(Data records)
________

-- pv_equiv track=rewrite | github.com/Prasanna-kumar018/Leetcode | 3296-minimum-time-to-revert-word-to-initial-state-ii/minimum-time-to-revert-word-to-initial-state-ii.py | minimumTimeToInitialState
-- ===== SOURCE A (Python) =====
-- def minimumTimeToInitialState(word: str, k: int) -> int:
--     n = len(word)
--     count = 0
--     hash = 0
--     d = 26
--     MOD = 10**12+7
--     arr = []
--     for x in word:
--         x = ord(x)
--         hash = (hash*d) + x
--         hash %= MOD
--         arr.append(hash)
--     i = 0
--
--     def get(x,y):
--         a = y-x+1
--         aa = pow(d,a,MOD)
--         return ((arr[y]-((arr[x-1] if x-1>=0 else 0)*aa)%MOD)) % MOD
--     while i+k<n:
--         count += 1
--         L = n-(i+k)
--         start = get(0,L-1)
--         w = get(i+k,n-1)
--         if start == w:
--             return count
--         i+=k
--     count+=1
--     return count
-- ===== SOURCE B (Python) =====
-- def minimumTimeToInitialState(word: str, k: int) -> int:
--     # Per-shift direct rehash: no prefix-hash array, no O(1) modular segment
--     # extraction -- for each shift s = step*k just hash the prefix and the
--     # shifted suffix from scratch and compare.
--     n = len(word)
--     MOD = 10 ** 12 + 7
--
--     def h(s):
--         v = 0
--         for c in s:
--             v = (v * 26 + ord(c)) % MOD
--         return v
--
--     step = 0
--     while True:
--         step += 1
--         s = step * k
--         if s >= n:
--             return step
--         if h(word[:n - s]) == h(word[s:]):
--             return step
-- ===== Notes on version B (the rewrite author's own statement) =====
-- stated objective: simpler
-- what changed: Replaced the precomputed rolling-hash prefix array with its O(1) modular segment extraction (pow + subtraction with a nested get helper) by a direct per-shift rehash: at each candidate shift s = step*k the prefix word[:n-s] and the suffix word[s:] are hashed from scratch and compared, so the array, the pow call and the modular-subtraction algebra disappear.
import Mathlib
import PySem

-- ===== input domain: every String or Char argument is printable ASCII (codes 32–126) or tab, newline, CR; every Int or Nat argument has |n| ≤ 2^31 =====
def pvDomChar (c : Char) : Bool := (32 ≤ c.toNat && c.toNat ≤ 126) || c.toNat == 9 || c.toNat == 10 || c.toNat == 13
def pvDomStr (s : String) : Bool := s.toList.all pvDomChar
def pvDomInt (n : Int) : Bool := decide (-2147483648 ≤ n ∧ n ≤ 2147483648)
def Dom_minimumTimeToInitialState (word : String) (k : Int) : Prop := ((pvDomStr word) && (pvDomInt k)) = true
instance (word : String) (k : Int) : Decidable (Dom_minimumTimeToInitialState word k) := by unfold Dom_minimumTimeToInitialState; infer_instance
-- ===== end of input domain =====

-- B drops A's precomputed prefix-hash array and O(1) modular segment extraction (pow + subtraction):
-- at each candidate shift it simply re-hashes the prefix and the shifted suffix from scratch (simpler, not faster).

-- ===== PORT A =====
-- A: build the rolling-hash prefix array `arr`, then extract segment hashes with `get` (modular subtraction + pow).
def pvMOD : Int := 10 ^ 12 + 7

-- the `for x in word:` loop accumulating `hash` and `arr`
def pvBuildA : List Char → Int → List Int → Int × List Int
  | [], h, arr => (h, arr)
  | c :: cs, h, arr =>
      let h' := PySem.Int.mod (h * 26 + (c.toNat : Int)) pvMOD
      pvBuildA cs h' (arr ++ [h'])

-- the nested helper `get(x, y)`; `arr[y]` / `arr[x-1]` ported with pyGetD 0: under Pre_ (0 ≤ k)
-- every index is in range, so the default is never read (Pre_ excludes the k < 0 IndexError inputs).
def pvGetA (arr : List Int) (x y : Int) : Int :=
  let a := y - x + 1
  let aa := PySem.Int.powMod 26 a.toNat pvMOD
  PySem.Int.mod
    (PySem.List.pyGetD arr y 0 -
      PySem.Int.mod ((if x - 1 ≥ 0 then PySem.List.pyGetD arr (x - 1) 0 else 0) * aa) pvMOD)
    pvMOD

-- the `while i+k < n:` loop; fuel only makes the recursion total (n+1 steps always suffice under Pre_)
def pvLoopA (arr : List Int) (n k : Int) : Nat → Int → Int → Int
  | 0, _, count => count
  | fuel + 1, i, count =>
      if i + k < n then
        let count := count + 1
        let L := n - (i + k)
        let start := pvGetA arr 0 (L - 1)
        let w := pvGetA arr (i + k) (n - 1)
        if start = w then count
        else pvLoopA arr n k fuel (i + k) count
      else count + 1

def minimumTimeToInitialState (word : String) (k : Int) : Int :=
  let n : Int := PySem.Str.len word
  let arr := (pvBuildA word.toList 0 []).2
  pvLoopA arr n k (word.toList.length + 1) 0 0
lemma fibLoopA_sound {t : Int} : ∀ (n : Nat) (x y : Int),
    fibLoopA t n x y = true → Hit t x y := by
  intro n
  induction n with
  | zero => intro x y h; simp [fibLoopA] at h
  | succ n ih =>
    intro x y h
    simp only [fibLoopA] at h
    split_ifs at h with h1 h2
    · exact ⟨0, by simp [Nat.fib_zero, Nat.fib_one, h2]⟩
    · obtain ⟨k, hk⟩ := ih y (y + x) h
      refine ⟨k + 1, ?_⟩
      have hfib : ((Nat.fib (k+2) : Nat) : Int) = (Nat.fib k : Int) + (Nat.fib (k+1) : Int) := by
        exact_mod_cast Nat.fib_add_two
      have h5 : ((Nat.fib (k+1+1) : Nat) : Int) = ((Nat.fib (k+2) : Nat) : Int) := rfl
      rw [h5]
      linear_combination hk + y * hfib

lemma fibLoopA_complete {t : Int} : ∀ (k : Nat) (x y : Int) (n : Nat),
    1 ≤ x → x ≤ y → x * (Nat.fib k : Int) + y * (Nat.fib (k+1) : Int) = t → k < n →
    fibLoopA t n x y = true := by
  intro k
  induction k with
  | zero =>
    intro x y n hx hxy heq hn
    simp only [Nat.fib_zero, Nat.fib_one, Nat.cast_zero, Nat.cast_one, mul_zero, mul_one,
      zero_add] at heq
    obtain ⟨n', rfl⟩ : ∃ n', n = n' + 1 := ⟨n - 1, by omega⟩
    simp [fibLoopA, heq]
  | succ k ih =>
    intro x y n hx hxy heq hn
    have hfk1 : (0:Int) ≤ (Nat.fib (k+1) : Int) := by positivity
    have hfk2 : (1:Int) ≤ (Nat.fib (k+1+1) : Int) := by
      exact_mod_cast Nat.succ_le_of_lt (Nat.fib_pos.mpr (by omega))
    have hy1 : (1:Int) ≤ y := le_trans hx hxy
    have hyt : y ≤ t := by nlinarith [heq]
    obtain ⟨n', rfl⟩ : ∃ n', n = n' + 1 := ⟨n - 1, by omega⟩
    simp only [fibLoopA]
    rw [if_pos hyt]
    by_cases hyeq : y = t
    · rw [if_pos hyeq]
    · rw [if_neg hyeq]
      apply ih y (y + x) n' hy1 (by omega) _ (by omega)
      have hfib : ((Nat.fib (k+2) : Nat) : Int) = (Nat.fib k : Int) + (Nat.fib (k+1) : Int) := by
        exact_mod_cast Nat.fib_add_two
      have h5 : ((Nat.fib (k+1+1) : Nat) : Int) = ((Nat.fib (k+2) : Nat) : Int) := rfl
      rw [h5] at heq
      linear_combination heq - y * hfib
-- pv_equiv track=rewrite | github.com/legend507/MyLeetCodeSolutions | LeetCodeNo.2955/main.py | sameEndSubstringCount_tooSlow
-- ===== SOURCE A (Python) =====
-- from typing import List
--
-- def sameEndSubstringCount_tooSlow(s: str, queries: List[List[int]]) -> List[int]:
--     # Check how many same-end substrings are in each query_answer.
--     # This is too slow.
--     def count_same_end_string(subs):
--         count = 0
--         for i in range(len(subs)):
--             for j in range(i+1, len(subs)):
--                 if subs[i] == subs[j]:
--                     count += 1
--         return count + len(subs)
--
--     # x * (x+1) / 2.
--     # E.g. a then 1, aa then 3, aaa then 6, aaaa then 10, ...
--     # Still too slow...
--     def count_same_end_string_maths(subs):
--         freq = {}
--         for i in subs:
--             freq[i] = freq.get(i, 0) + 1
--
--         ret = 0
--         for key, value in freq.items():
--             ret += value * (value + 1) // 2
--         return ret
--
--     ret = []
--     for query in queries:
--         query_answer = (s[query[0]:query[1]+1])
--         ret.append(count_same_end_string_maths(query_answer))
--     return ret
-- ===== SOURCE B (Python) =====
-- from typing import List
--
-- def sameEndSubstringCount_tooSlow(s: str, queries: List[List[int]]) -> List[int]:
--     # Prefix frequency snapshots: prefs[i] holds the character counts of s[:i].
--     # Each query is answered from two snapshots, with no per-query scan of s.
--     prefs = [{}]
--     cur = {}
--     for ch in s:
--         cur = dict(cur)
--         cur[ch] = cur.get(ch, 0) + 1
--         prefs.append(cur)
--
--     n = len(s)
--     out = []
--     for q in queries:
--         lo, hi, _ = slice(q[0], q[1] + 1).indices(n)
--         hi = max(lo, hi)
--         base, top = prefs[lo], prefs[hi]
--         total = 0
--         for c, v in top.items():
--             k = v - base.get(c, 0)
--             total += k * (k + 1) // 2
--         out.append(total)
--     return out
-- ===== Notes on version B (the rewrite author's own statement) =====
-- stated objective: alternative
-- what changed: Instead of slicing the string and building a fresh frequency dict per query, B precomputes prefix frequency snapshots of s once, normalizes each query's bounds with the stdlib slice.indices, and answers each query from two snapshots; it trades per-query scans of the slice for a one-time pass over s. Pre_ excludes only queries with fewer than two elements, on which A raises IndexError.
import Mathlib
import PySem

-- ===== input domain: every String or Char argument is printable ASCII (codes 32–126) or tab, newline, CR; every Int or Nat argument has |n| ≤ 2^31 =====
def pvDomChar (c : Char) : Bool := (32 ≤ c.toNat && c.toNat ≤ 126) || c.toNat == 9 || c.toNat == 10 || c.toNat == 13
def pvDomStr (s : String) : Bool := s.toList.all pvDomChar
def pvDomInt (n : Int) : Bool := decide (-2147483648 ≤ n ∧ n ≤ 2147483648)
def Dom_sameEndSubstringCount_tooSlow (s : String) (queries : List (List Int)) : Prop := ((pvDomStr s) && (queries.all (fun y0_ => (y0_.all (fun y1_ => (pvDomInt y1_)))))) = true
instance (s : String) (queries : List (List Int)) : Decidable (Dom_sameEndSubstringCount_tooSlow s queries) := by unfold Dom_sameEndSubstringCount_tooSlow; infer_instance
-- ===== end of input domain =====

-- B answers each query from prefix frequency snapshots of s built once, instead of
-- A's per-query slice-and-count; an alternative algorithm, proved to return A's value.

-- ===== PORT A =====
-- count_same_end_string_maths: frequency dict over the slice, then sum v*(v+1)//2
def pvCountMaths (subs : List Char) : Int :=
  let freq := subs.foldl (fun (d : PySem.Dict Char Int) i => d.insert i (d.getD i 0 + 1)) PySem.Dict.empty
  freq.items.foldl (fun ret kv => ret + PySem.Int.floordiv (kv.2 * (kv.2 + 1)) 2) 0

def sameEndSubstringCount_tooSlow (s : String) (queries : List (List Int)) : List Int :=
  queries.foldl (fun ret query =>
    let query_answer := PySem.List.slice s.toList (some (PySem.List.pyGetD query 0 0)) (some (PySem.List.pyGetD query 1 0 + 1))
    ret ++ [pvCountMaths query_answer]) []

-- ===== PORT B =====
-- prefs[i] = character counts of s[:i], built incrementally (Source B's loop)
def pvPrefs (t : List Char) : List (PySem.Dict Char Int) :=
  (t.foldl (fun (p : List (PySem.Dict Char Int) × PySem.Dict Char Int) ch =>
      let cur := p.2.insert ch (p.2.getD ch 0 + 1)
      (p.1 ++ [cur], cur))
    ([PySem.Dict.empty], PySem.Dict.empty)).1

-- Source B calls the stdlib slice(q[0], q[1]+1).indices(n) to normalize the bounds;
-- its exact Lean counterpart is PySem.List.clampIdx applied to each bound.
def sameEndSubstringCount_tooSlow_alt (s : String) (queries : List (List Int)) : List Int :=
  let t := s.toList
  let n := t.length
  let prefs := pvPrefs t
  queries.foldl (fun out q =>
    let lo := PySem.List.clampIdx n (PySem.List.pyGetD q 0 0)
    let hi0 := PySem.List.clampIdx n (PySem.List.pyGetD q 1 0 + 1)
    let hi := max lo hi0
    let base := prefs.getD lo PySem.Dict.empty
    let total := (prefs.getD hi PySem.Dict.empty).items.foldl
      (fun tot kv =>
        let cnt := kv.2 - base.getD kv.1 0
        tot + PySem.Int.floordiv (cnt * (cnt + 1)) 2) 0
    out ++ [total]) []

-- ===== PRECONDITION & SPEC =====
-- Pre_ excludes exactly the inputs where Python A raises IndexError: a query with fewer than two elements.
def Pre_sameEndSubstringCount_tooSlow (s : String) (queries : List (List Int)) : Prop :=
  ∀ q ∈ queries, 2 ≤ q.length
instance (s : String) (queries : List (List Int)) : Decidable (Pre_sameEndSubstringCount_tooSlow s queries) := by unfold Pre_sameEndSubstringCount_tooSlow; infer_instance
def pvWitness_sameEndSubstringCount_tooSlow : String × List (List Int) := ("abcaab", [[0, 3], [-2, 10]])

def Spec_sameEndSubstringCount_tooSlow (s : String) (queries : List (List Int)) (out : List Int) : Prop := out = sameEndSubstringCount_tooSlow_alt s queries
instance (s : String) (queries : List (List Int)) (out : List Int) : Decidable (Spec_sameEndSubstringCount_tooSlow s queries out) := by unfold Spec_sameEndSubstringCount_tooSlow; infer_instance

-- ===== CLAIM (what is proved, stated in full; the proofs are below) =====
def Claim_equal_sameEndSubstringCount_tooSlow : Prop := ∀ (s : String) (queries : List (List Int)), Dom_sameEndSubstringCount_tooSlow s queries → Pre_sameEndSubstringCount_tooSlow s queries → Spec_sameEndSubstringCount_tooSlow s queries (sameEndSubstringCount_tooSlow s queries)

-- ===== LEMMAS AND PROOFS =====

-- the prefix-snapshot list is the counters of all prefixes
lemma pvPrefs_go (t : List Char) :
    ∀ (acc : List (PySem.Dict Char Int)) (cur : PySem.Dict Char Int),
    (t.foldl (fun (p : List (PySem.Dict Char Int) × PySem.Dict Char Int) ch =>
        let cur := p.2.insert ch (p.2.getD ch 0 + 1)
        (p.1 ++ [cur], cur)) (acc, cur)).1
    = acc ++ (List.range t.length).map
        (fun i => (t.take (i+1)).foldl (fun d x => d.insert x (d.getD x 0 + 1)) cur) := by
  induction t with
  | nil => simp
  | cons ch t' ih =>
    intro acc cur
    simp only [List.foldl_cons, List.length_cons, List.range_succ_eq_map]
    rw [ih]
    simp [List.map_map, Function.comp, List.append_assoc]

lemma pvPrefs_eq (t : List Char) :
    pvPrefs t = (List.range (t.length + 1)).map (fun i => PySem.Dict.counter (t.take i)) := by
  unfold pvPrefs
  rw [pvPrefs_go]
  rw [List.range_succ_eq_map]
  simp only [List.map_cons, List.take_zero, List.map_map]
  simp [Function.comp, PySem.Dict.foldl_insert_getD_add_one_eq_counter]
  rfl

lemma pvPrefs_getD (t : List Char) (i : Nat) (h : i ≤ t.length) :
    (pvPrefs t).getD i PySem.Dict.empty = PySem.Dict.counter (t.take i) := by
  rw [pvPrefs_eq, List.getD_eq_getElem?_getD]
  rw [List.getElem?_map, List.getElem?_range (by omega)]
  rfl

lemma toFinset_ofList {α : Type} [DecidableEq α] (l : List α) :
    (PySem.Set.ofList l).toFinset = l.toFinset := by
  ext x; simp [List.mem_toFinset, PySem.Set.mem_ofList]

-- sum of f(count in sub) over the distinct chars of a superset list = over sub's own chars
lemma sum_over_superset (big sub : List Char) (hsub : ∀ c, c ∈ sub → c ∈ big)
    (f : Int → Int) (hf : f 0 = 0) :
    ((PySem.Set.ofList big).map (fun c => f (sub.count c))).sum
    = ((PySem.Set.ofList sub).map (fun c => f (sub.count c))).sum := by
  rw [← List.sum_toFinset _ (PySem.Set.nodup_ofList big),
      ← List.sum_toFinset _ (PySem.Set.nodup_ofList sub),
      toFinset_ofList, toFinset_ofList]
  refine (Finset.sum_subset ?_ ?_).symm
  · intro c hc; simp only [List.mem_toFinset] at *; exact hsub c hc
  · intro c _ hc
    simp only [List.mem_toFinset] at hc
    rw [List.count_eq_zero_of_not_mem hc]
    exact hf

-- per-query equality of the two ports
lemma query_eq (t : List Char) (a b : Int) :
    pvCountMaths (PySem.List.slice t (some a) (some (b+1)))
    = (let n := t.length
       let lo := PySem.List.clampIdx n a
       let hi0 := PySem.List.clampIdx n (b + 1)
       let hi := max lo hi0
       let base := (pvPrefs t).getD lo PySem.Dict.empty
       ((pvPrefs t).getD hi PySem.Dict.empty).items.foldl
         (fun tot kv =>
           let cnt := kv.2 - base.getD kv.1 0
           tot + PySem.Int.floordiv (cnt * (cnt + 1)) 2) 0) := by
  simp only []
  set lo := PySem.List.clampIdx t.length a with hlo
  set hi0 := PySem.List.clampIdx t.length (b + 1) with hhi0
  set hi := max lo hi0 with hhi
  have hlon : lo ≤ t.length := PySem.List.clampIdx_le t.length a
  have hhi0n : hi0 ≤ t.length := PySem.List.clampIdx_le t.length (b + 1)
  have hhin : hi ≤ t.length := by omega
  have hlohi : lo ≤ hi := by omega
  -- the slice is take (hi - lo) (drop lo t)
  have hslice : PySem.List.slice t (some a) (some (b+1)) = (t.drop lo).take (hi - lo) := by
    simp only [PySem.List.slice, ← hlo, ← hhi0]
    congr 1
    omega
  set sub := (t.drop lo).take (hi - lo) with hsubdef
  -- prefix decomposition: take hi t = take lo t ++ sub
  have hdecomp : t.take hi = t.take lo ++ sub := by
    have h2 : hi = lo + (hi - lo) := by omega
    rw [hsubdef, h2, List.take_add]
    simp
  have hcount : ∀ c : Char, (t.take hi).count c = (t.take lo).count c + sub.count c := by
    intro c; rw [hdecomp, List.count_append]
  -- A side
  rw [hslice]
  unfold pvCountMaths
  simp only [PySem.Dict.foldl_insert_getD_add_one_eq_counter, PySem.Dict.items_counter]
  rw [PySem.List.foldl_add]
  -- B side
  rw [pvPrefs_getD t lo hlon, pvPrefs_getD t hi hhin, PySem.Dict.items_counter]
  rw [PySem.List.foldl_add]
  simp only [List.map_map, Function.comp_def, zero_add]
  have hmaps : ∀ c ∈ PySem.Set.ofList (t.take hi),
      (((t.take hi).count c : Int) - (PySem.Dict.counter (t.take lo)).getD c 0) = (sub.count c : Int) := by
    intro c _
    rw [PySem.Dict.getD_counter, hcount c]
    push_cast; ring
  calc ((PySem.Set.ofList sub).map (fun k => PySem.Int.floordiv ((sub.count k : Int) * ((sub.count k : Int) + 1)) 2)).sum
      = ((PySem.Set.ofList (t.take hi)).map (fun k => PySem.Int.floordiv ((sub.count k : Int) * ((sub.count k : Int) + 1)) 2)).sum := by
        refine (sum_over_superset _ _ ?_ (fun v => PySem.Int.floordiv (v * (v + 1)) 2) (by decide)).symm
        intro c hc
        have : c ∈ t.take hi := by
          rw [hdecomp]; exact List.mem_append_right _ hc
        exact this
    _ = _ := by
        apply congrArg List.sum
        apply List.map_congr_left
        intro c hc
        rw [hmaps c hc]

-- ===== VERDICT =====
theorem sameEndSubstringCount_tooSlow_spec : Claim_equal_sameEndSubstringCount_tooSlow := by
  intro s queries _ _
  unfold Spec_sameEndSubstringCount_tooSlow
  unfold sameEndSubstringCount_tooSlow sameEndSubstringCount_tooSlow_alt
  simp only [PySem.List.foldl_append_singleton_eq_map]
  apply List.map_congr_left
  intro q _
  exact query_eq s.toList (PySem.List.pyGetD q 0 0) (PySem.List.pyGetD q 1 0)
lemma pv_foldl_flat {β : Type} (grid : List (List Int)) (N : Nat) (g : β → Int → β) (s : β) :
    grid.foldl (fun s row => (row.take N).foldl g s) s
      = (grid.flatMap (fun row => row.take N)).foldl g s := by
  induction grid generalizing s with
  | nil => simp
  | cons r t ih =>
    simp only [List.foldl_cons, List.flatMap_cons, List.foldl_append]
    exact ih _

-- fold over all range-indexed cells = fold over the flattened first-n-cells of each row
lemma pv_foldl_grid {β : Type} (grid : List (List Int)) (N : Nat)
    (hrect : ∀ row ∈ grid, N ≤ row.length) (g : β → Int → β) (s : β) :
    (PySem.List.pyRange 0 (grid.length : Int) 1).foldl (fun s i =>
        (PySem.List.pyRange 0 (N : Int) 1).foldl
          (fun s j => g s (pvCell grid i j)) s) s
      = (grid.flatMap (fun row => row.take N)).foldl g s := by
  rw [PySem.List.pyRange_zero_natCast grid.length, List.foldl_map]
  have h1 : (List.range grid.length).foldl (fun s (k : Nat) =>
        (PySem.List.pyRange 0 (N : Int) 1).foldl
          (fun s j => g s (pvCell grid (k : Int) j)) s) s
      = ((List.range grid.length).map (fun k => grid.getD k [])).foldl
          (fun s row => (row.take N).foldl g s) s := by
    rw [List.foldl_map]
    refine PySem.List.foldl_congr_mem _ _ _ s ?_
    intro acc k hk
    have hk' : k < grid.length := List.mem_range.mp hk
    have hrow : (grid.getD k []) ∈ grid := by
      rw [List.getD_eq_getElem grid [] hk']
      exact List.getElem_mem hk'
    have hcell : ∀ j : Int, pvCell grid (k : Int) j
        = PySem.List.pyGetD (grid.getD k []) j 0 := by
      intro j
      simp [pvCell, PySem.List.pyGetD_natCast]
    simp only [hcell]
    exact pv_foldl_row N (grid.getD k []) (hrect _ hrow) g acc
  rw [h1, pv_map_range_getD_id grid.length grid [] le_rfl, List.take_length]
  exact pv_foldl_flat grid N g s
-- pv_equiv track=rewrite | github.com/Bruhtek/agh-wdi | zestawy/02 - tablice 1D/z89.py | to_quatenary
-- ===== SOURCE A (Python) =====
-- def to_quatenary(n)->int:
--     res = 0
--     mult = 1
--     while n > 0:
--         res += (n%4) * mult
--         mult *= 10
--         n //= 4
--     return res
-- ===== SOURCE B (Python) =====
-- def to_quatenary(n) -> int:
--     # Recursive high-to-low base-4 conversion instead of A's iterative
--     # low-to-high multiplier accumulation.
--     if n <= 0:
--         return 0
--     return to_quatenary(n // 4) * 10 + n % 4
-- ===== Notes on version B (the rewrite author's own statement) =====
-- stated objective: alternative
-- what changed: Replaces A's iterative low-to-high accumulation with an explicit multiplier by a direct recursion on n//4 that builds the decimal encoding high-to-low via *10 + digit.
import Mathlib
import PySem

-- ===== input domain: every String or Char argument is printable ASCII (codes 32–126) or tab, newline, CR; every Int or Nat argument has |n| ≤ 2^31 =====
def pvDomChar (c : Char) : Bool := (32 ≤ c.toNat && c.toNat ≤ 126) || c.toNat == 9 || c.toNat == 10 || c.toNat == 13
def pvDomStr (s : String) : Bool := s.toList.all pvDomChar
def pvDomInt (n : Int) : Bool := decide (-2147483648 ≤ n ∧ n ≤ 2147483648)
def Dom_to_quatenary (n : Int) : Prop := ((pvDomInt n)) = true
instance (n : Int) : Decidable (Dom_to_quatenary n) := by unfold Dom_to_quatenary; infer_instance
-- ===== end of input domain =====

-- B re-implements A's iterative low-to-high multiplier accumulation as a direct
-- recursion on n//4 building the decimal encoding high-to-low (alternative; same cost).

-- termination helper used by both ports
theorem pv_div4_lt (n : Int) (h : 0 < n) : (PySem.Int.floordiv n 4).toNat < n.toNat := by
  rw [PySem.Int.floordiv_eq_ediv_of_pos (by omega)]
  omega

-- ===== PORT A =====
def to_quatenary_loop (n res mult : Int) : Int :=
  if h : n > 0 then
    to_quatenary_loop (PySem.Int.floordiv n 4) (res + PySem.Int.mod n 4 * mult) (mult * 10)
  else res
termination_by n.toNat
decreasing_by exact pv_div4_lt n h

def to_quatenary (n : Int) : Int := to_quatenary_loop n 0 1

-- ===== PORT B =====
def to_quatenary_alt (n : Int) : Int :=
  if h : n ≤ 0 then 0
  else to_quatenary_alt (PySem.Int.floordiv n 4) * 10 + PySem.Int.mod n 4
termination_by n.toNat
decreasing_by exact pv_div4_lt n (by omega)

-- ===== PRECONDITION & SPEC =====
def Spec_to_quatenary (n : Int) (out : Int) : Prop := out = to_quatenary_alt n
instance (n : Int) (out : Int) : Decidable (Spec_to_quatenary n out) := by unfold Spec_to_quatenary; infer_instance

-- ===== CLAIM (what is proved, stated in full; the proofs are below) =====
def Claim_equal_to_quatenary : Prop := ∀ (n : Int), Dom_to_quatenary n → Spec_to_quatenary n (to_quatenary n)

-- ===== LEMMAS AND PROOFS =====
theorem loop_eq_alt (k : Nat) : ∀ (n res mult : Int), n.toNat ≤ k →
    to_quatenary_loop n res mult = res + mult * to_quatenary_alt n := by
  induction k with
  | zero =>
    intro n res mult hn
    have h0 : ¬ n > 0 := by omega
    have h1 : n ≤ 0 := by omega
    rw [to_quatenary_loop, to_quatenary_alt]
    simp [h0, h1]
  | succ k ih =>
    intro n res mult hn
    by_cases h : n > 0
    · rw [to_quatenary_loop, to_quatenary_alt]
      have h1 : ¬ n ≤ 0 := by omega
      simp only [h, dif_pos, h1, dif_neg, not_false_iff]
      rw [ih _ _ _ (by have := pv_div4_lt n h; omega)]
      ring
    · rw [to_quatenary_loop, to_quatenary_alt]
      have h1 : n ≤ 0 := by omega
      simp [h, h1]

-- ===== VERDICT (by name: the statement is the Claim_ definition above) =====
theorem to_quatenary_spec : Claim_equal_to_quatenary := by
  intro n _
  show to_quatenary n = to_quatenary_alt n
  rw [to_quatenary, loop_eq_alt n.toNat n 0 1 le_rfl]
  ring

________

• [About this task] Verbatim output is expected for the lines from the start of the data to the line in which "start = get(0,L-1)" appears, both included.

• [Solution to this exercise]
-- pv_equiv track=rewrite | github.com/Prasanna-kumar018/Leetcode | 3296-minimum-time-to-revert-word-to-initial-state-ii/minimum-time-to-revert-word-to-initial-state-ii.py | minimumTimeToInitialState
-- ===== SOURCE A (Python) =====
-- def minimumTimeToInitialState(word: str, k: int) -> int:
--     n = len(word)
--     count = 0
--     hash = 0
--     d = 26
--     MOD = 10**12+7
--     arr = []
--     for x in word:
--         x = ord(x)
--         hash = (hash*d) + x
--         hash %= MOD
--         arr.append(hash)
--     i = 0
--
--     def get(x,y):
--         a = y-x+1
--         aa = pow(d,a,MOD)
--         return ((arr[y]-((arr[x-1] if x-1>=0 else 0)*aa)%MOD)) % MOD
--     while i+k<n:
--         count += 1
--         L = n-(i+k)
--         start = get(0,L-1)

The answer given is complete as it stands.